------ Data shown ------

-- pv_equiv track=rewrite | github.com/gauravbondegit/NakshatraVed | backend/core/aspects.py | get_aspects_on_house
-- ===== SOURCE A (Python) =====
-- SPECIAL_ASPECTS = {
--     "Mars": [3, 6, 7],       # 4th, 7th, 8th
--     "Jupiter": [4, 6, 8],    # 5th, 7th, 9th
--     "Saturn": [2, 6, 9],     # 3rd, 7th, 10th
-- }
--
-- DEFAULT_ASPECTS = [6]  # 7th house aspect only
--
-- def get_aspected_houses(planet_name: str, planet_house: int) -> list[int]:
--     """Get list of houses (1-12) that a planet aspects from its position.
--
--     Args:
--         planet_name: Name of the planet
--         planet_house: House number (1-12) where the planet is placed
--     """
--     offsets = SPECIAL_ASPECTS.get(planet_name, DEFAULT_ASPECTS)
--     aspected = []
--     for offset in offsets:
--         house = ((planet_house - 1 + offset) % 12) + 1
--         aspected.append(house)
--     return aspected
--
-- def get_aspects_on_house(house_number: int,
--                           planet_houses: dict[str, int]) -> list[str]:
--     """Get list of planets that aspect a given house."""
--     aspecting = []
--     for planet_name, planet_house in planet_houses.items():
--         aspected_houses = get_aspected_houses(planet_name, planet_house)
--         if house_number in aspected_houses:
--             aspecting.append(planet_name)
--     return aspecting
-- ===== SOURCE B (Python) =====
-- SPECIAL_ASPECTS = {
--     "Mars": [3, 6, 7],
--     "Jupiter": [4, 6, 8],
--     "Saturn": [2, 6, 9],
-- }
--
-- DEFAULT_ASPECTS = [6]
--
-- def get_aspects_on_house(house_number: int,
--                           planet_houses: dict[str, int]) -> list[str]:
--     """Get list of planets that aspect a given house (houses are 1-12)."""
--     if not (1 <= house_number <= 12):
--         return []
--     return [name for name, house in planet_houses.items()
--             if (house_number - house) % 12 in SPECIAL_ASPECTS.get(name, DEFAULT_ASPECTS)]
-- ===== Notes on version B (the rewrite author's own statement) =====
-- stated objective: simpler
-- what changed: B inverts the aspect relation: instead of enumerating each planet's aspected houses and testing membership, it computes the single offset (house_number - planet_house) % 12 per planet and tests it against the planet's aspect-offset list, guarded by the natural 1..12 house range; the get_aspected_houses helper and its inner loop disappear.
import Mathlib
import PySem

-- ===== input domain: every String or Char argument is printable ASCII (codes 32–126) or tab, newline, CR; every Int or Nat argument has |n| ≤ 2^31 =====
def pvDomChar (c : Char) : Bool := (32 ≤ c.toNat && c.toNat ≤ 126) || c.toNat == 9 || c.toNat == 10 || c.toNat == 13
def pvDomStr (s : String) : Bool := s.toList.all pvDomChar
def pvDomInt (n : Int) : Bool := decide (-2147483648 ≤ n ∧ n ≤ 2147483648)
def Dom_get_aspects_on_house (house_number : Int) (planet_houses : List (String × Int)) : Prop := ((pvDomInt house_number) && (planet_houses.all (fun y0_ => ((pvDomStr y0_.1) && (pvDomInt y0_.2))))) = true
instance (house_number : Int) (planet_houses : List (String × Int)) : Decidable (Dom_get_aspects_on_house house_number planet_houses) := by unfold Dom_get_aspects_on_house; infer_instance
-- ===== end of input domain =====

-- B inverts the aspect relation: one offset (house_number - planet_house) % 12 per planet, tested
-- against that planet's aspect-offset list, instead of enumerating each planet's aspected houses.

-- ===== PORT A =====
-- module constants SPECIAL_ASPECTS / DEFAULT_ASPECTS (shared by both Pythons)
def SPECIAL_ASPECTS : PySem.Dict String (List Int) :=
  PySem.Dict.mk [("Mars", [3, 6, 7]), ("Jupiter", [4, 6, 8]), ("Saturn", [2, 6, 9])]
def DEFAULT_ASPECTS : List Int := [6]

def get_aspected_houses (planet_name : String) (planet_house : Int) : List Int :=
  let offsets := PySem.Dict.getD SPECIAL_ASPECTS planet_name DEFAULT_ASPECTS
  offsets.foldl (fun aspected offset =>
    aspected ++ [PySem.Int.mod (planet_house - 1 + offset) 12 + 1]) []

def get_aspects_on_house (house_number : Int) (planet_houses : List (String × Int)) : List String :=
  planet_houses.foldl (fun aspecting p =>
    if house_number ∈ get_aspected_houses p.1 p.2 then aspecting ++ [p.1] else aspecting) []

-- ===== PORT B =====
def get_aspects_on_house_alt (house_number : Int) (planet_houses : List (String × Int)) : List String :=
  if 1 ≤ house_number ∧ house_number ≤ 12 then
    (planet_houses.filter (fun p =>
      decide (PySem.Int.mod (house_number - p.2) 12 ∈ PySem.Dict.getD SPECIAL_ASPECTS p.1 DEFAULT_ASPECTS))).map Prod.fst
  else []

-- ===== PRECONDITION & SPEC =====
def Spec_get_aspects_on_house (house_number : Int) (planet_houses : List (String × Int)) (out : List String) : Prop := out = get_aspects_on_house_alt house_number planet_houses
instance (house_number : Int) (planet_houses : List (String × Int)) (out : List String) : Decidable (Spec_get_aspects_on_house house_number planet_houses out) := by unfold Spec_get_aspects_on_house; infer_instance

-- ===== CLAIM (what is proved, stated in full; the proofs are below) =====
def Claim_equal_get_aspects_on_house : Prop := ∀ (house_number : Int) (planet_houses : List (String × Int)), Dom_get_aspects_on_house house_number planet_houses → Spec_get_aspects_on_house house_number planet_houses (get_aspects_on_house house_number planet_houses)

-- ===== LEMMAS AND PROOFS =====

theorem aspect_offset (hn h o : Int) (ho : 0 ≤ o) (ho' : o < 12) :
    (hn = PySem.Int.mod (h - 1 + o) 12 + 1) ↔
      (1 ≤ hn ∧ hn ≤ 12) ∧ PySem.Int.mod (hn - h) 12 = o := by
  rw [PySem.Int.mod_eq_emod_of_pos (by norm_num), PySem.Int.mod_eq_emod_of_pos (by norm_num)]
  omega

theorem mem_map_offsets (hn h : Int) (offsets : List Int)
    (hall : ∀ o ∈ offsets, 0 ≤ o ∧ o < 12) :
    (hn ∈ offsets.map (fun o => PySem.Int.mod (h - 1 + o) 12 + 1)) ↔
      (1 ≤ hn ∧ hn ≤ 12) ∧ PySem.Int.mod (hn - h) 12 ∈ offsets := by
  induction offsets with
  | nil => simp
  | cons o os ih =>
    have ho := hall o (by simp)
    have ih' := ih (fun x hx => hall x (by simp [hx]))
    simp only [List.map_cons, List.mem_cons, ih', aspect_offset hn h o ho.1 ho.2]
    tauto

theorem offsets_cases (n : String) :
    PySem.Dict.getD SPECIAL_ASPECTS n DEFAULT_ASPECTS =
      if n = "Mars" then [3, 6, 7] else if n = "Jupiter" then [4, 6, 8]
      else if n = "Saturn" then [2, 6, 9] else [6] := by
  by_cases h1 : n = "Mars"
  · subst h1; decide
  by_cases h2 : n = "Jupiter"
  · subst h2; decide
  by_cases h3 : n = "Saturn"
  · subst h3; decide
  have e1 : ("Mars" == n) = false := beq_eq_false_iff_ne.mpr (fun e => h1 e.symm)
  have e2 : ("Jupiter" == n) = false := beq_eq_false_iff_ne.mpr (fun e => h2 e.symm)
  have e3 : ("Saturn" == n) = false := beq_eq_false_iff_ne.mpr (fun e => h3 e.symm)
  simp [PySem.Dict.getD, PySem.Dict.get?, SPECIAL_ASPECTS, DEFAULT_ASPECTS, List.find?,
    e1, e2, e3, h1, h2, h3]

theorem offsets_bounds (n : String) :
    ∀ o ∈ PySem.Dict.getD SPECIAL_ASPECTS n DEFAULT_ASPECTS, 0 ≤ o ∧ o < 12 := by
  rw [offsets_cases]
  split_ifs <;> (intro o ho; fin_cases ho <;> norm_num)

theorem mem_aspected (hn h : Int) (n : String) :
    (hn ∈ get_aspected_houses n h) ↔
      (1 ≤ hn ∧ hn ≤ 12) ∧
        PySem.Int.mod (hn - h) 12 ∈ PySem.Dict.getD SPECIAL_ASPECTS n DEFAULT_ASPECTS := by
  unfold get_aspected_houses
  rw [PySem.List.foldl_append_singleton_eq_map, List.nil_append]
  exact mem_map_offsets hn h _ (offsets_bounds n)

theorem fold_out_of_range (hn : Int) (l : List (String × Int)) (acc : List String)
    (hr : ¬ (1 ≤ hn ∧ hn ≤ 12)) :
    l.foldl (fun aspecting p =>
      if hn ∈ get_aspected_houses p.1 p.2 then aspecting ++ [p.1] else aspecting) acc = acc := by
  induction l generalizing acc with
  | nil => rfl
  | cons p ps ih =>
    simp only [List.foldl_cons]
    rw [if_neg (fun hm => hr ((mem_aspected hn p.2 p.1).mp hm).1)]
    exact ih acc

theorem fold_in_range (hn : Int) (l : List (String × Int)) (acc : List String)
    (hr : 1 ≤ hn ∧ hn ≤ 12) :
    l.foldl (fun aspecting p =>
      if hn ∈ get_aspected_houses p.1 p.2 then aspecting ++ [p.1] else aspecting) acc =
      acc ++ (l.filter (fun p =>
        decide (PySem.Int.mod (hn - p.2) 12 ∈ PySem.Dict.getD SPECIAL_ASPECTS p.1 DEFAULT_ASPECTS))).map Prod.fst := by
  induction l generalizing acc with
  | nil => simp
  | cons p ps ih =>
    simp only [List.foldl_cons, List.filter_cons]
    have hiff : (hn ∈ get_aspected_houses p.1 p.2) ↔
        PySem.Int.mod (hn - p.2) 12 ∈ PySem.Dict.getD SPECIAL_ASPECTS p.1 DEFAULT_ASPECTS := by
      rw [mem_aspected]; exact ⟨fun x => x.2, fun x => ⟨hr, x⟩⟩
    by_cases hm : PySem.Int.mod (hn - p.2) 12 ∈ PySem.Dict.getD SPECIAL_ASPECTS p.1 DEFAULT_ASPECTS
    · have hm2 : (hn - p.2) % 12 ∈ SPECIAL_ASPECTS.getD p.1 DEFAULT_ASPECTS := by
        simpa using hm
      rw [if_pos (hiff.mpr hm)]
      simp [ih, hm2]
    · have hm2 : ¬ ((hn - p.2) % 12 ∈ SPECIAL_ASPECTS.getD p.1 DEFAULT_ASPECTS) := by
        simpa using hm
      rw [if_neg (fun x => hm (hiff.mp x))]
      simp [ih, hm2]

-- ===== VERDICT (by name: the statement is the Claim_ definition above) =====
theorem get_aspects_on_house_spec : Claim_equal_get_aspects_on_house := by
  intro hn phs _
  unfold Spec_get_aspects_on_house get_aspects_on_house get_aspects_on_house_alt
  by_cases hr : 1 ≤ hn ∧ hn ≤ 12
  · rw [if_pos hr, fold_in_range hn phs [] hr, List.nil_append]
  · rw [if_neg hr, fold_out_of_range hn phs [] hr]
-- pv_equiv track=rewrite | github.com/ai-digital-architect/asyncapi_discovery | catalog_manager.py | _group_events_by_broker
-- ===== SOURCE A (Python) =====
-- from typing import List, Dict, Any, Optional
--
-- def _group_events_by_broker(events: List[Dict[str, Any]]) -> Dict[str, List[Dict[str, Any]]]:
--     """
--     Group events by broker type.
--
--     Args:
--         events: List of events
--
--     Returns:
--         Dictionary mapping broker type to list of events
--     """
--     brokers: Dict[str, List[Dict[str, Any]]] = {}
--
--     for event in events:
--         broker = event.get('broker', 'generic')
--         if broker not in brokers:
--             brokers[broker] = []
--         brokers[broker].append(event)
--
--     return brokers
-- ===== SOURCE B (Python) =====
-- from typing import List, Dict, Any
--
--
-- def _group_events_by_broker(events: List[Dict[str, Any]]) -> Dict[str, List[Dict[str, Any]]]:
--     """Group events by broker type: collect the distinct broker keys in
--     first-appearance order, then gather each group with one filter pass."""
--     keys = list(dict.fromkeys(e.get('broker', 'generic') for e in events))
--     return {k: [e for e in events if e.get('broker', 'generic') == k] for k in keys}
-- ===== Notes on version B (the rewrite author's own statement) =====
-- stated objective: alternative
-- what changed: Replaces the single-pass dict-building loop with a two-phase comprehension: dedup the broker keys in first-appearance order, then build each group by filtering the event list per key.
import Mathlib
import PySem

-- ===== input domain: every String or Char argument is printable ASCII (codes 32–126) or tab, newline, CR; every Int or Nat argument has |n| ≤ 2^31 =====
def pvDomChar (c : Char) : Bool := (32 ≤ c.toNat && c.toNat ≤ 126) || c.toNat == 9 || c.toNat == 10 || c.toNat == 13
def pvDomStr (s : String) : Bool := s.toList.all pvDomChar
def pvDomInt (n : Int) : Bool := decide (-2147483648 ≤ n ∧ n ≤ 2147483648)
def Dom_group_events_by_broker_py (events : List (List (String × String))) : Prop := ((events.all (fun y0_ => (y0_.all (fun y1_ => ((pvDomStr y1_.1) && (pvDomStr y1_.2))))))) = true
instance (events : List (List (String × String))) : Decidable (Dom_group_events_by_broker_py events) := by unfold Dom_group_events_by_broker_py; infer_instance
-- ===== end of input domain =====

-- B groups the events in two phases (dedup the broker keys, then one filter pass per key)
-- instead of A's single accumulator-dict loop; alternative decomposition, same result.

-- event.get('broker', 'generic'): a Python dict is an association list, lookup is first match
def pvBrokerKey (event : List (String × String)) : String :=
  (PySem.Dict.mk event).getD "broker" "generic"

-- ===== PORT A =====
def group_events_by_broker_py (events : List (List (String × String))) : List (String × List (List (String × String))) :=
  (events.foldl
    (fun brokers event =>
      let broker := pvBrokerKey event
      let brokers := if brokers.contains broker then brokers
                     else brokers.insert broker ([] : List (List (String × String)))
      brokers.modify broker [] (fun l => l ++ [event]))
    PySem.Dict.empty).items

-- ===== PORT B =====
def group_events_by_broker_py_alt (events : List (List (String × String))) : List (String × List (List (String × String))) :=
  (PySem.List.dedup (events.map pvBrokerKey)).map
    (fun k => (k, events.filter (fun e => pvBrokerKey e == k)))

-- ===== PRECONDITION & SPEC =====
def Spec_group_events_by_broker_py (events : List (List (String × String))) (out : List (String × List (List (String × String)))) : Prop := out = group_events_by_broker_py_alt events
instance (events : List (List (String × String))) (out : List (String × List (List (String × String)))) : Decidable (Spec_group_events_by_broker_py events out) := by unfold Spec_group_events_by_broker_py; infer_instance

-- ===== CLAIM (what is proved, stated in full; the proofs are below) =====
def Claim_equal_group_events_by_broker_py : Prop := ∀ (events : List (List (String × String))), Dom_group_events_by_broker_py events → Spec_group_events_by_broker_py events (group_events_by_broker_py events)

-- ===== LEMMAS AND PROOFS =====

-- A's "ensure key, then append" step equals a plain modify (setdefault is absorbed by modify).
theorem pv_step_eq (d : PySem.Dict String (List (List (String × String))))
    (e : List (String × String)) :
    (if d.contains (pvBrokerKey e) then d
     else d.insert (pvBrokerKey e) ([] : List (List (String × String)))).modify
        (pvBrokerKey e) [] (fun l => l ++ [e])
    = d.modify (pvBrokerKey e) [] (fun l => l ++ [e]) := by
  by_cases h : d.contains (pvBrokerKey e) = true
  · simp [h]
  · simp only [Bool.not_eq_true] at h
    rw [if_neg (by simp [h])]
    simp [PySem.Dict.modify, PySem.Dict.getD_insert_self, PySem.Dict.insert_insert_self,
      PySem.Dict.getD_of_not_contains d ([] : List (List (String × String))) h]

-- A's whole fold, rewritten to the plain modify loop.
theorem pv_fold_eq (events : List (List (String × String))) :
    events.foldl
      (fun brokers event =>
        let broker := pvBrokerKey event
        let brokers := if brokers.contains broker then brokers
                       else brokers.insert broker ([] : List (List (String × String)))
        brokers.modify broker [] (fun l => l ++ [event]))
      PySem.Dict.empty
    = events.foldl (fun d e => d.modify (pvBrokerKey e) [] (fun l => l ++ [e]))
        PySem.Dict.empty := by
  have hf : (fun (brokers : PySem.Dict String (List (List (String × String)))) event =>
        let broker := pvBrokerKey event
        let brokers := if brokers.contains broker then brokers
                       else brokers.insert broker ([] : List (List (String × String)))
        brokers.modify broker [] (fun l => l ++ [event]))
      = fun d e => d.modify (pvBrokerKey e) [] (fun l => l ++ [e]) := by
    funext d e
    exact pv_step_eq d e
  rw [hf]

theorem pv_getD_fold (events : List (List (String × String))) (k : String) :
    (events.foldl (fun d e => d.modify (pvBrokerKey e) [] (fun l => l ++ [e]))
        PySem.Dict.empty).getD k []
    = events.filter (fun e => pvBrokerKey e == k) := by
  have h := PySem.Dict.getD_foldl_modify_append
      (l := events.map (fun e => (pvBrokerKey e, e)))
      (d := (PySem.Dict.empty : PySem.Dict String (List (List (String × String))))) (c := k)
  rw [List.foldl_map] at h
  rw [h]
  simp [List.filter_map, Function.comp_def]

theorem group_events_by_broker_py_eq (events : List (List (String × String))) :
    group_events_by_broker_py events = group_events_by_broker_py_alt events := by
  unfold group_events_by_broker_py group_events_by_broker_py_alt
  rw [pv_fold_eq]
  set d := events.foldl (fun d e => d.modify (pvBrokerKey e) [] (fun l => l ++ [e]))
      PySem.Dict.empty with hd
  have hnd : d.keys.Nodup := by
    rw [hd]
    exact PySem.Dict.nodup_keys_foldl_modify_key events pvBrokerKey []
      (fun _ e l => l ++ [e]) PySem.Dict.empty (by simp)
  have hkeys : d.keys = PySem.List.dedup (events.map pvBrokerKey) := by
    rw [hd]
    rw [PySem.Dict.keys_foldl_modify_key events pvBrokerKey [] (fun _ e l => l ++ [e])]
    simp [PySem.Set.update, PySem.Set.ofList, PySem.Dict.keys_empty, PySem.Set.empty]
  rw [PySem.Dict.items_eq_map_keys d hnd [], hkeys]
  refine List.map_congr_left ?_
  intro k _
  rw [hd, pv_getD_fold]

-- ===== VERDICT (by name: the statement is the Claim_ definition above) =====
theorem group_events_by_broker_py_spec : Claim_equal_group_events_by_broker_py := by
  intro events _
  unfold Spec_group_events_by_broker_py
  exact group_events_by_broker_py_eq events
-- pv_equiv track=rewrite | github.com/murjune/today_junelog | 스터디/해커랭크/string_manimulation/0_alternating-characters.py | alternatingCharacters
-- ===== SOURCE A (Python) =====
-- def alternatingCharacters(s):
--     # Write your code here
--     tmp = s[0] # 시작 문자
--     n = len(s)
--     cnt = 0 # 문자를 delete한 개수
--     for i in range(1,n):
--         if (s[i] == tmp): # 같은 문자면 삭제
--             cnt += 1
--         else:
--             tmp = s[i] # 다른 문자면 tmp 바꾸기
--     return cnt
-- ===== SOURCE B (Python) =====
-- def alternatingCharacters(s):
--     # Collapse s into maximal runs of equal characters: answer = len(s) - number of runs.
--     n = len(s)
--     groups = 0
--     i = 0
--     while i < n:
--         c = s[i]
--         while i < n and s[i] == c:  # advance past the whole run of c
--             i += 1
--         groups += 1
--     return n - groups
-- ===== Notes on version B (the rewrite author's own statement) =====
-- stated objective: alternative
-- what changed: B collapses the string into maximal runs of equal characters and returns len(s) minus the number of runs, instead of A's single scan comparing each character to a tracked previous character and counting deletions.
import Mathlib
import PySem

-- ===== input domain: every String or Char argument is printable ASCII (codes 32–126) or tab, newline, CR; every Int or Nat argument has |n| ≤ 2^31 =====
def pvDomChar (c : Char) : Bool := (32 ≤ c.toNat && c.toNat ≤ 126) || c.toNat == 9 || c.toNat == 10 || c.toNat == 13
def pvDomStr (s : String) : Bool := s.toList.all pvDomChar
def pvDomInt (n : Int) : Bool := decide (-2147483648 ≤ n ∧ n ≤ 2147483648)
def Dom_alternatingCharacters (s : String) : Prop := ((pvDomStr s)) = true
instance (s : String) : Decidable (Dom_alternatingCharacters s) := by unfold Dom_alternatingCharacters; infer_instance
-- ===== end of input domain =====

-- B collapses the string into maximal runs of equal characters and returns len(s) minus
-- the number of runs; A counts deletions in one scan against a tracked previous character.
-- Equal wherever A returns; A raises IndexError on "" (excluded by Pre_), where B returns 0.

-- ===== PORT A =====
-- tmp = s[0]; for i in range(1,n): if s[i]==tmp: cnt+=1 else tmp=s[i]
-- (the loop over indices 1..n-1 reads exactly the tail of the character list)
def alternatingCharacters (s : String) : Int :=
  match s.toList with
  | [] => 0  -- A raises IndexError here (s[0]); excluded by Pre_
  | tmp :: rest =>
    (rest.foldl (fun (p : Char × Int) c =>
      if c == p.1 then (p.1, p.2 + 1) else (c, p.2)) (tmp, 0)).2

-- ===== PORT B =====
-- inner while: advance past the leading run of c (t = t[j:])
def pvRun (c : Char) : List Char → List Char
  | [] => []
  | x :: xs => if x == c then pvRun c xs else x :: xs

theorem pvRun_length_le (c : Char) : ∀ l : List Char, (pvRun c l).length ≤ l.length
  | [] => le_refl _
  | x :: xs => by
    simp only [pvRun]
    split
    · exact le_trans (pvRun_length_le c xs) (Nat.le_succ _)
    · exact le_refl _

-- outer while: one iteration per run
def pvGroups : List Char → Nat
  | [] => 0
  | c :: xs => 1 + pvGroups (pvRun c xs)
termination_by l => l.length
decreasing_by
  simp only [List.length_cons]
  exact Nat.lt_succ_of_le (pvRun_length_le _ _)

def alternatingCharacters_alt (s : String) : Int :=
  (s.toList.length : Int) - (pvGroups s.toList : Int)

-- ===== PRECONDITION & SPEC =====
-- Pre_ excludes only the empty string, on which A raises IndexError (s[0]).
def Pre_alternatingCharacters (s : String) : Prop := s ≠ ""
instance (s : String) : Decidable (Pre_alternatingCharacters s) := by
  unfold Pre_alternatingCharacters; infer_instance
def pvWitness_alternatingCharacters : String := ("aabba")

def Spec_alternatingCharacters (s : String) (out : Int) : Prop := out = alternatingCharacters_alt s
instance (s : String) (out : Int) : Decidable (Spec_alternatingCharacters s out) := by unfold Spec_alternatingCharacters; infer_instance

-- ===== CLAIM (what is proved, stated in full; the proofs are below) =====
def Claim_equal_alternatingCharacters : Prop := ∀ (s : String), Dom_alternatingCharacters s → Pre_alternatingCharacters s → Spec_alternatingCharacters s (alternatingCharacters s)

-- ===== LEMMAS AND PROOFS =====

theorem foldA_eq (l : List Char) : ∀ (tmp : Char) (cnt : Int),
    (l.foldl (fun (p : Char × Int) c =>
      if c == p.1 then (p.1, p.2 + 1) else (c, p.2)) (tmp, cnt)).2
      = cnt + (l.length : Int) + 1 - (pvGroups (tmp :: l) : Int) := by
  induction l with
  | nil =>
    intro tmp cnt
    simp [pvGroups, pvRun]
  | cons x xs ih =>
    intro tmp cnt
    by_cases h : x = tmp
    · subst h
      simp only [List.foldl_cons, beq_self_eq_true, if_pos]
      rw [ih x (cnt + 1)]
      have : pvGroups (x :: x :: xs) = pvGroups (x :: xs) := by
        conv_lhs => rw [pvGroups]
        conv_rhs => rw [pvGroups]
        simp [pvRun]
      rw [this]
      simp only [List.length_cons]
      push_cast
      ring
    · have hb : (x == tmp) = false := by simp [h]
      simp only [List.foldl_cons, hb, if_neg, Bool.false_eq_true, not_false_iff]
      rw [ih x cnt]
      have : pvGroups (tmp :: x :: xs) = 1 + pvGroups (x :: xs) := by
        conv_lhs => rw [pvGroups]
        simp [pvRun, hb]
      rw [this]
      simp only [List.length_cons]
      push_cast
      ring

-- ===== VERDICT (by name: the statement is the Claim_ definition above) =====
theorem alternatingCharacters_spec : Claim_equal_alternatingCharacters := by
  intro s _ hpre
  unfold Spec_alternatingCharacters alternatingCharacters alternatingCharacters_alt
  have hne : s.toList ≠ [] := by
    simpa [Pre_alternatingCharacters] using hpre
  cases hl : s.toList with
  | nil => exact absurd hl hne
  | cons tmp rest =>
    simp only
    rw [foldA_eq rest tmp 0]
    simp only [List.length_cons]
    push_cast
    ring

------

Problem statement — Wherever a line of the entries holds the string "hpre", copy that line.

Written answer —
  intro s _ hpre
    simpa [Pre_alternatingCharacters] using hpre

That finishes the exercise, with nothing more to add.